» Work instruction
Your answer must be every line of the data below that holds the string "matched", copied exactly.

Collected data
........

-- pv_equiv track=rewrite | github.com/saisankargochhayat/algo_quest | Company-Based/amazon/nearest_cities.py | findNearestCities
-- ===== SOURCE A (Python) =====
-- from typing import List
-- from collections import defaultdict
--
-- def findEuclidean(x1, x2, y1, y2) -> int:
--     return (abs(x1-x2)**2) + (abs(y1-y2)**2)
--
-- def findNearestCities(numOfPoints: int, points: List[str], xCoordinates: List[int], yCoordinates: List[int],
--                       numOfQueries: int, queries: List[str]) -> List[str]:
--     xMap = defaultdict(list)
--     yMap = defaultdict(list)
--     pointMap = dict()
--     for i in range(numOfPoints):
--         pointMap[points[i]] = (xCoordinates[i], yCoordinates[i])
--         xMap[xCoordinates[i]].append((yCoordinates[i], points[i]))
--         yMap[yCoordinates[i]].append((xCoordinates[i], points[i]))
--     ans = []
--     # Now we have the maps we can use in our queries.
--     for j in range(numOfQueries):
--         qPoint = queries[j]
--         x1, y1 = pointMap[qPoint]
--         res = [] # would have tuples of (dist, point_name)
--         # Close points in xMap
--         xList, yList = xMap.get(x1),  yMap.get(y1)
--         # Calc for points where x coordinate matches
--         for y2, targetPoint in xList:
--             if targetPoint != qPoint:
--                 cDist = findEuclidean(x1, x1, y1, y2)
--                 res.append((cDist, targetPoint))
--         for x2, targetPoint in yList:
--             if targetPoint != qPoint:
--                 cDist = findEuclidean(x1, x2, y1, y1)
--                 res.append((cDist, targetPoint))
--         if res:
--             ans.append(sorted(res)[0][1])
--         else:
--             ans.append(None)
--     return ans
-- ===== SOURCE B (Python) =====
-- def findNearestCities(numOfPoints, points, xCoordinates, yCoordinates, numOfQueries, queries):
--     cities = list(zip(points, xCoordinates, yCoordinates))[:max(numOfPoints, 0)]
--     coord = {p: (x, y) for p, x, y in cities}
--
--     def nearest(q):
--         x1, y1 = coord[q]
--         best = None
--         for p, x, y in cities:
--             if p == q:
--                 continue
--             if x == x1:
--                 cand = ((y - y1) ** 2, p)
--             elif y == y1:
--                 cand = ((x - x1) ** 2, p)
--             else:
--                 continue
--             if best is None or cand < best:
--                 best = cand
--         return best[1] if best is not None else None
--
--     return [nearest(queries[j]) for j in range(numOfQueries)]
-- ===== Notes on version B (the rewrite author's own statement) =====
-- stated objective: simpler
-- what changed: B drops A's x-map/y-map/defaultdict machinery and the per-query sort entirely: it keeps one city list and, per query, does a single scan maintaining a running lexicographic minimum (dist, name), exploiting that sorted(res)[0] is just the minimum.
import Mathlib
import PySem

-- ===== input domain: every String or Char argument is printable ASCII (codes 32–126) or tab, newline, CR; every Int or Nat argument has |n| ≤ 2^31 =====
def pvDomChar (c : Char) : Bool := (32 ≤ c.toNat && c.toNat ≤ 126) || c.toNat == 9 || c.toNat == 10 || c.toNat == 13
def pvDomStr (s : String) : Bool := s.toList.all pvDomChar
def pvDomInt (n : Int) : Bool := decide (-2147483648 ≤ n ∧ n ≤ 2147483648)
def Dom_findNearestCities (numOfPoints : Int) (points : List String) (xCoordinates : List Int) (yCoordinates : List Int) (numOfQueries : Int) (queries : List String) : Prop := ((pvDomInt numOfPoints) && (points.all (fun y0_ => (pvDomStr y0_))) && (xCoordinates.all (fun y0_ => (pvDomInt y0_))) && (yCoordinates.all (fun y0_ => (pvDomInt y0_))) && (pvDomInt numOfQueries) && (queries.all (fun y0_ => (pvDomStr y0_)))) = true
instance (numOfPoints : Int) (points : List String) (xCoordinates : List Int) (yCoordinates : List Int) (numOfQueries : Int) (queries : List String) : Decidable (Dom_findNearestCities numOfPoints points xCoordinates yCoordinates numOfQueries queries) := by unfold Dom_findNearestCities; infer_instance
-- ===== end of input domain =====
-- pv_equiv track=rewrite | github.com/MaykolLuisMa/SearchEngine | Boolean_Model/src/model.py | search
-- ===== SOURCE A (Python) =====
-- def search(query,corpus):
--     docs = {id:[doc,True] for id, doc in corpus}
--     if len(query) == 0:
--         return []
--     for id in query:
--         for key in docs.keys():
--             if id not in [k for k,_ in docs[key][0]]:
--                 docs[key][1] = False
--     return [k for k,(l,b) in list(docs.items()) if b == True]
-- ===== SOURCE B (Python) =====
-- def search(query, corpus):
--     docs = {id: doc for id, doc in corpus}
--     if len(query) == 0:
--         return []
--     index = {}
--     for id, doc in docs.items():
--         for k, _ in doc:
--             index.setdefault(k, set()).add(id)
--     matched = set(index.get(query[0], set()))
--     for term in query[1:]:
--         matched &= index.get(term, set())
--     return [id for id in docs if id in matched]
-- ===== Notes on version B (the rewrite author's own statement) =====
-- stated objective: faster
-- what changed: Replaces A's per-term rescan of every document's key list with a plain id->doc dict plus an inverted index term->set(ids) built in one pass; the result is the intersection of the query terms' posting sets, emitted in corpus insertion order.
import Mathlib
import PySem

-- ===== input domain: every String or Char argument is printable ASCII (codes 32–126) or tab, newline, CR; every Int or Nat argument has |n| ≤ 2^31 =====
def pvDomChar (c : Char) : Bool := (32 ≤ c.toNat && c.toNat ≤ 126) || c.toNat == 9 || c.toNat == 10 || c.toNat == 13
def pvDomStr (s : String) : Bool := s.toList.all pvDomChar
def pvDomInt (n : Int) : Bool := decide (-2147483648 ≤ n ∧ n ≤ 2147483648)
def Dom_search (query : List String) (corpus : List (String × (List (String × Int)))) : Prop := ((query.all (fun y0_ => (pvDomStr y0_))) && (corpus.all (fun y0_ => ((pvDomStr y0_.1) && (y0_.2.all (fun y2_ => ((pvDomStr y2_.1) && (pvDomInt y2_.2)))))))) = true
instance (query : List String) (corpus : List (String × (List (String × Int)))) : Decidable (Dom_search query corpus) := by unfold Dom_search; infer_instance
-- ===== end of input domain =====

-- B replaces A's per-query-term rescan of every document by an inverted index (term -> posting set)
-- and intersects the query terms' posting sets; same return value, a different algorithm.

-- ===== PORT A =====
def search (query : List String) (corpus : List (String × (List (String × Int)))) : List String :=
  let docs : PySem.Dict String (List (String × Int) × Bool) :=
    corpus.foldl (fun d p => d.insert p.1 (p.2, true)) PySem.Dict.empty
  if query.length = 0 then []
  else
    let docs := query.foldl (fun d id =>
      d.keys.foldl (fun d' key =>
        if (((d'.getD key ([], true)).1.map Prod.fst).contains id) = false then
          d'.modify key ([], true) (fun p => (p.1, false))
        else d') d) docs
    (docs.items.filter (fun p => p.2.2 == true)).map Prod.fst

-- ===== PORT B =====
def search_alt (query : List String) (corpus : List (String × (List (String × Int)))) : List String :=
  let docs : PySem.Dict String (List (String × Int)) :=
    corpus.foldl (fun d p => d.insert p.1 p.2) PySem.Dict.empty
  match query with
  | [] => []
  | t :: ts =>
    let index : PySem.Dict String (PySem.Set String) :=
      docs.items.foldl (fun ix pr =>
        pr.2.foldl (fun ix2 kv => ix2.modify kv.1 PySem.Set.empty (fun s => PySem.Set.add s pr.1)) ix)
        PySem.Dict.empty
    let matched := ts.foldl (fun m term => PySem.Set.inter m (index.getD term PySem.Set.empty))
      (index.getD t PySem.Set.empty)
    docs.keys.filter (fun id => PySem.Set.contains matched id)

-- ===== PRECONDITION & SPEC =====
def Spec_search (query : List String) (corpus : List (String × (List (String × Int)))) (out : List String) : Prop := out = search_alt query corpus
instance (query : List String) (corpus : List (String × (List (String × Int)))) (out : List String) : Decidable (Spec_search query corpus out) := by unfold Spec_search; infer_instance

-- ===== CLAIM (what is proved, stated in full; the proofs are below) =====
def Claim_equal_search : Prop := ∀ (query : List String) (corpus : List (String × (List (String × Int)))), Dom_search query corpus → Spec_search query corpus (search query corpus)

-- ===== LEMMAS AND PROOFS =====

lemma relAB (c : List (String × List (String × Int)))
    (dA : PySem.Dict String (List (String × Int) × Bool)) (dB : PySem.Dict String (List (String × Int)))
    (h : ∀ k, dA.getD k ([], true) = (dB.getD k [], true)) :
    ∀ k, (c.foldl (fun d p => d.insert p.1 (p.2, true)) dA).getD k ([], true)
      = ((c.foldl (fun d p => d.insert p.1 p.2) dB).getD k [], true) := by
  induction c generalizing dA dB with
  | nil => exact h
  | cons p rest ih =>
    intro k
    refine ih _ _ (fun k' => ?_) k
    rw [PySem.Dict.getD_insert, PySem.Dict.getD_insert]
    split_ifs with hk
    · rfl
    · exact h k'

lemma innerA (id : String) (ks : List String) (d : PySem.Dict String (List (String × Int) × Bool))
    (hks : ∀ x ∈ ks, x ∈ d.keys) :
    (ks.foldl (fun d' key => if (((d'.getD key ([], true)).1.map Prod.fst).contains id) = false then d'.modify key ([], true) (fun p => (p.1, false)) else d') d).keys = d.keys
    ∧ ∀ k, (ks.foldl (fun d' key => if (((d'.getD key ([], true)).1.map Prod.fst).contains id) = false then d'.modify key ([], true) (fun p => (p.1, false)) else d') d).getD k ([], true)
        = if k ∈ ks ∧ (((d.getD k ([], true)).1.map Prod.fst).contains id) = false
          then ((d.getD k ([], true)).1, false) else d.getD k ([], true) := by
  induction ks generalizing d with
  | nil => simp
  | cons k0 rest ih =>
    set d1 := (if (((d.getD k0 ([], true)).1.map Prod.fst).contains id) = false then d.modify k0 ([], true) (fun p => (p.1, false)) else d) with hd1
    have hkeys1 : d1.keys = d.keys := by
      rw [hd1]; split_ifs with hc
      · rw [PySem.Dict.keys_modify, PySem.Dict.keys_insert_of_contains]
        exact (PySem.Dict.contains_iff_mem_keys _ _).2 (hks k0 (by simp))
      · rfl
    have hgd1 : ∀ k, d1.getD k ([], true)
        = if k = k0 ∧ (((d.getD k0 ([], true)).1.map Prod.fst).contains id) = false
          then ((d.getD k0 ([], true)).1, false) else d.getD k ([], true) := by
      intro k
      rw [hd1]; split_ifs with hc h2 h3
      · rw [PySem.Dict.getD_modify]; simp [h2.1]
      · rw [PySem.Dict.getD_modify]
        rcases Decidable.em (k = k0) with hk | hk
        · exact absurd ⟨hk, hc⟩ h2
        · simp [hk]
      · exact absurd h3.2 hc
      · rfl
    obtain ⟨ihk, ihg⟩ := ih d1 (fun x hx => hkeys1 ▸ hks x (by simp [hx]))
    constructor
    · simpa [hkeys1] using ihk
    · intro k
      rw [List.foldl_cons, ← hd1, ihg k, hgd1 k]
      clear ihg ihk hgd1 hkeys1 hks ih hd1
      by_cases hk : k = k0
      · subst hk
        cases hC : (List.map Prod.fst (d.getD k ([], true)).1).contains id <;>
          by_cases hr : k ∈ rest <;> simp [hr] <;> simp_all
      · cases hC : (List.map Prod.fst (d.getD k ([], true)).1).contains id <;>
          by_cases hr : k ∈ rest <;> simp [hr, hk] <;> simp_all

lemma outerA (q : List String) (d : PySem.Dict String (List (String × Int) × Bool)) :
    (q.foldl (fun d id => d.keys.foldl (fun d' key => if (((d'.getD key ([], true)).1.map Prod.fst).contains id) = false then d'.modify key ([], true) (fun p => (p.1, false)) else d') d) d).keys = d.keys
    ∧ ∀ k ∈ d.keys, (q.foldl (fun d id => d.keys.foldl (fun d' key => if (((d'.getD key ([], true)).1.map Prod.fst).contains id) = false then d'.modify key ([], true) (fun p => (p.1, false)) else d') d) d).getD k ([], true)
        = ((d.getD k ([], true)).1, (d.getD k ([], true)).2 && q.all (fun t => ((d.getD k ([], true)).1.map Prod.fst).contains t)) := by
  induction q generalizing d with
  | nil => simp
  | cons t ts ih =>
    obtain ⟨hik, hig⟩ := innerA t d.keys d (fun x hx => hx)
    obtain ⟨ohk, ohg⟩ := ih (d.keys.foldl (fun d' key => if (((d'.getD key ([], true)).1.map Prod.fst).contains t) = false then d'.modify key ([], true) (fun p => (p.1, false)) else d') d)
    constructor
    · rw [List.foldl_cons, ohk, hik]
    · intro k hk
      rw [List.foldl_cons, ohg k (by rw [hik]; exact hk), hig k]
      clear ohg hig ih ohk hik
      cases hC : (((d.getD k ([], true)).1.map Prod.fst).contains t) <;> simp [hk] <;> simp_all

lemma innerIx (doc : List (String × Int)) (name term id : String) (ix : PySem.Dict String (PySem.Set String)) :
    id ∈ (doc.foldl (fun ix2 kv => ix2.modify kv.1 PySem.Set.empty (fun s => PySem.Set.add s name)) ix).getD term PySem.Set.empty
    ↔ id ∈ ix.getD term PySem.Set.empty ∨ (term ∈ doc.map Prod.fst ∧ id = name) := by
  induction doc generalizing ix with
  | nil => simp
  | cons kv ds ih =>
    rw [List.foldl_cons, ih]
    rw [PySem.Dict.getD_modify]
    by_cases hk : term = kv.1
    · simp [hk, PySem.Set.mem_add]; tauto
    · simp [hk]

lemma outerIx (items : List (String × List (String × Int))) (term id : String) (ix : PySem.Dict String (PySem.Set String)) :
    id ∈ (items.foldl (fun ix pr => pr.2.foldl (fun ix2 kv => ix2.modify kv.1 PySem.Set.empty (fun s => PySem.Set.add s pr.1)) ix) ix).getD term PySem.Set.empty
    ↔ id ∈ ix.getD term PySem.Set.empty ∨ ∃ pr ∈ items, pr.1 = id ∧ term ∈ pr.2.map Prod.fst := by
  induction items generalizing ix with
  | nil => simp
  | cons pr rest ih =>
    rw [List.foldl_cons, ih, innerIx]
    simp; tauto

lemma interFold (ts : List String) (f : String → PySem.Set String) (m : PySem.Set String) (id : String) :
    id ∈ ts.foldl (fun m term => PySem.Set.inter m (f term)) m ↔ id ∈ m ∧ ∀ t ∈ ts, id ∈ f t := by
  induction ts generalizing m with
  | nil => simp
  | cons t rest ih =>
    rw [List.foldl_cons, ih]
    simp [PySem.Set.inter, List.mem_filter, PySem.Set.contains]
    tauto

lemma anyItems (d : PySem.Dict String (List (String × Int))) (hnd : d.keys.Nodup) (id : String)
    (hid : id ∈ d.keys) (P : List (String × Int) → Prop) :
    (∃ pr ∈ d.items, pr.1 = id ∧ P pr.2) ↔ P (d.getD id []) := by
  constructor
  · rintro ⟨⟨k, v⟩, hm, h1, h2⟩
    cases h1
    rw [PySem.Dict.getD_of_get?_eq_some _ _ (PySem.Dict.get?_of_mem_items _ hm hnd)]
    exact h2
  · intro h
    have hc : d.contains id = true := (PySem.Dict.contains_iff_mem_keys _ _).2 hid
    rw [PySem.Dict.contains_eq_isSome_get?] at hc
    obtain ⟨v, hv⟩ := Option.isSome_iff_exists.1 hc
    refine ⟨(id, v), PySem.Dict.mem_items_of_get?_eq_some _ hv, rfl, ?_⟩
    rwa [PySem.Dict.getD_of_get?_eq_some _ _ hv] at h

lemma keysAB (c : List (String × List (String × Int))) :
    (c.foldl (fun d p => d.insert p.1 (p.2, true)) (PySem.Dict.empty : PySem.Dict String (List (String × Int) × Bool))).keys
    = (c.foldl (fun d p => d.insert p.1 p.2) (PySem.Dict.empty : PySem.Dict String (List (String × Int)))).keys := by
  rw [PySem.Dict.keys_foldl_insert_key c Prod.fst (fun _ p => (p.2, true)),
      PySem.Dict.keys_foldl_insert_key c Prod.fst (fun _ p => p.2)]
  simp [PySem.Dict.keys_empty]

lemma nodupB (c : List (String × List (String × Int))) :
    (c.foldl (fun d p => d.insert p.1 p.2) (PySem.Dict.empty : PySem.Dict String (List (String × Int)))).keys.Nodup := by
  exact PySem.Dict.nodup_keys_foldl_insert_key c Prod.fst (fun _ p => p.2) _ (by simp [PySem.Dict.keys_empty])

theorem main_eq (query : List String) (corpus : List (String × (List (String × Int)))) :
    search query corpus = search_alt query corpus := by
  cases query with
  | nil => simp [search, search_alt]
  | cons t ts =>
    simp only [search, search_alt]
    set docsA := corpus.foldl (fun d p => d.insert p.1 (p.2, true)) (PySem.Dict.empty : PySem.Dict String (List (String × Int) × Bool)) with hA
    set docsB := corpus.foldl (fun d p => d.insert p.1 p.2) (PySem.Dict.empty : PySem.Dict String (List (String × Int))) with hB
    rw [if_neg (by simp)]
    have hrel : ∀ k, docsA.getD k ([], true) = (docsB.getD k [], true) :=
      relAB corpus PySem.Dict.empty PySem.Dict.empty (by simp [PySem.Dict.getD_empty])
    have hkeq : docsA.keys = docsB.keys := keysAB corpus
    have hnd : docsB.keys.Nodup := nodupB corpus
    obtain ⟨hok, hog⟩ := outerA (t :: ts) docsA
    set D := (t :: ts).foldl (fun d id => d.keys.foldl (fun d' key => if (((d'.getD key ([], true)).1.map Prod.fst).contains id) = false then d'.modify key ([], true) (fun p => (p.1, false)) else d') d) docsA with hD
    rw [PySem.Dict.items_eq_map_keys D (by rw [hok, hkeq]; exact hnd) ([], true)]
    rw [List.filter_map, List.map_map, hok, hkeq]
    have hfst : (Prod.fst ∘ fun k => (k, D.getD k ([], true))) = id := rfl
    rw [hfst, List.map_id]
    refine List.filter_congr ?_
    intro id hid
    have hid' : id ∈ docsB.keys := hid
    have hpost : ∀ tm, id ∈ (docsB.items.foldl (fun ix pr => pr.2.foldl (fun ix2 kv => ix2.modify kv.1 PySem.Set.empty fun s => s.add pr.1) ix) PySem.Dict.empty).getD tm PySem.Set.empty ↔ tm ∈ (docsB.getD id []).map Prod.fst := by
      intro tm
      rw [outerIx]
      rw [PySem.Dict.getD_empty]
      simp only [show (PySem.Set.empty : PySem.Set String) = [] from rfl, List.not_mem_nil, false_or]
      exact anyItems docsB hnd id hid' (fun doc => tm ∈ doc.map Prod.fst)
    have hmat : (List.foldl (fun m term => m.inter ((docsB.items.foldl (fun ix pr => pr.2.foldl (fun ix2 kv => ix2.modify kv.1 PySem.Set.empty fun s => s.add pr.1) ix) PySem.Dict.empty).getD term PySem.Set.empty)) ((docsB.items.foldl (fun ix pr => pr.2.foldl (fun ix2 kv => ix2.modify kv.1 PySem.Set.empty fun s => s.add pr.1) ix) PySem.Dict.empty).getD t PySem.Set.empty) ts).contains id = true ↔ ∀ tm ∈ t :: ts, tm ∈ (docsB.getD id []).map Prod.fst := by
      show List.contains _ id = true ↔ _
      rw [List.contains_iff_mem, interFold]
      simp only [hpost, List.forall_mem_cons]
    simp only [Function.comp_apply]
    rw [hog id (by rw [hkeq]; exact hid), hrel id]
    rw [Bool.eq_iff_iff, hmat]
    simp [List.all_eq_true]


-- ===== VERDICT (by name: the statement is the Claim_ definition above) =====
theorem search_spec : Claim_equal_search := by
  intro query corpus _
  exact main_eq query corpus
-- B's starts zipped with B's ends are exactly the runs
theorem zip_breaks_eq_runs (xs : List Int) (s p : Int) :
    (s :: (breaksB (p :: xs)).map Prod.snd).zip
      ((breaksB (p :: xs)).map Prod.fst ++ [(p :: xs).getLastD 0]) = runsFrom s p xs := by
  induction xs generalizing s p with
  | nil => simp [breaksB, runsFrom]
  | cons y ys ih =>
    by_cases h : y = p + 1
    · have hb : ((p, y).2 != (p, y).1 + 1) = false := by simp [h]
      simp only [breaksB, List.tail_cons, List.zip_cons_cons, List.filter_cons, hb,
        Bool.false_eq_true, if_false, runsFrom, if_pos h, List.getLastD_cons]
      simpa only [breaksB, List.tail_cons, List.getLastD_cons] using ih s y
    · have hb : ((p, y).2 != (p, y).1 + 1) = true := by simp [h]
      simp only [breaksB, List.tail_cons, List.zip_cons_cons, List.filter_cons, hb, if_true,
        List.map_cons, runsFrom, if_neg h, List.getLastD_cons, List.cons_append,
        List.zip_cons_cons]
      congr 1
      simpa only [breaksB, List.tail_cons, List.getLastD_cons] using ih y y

........

» Answer space
--     matched = set(index.get(query[0], set()))
--         matched &= index.get(term, set())
--     return [id for id in docs if id in matched]
    let matched := ts.foldl (fun m term => PySem.Set.inter m (index.getD term PySem.Set.empty))
    docs.keys.filter (fun id => PySem.Set.contains matched id)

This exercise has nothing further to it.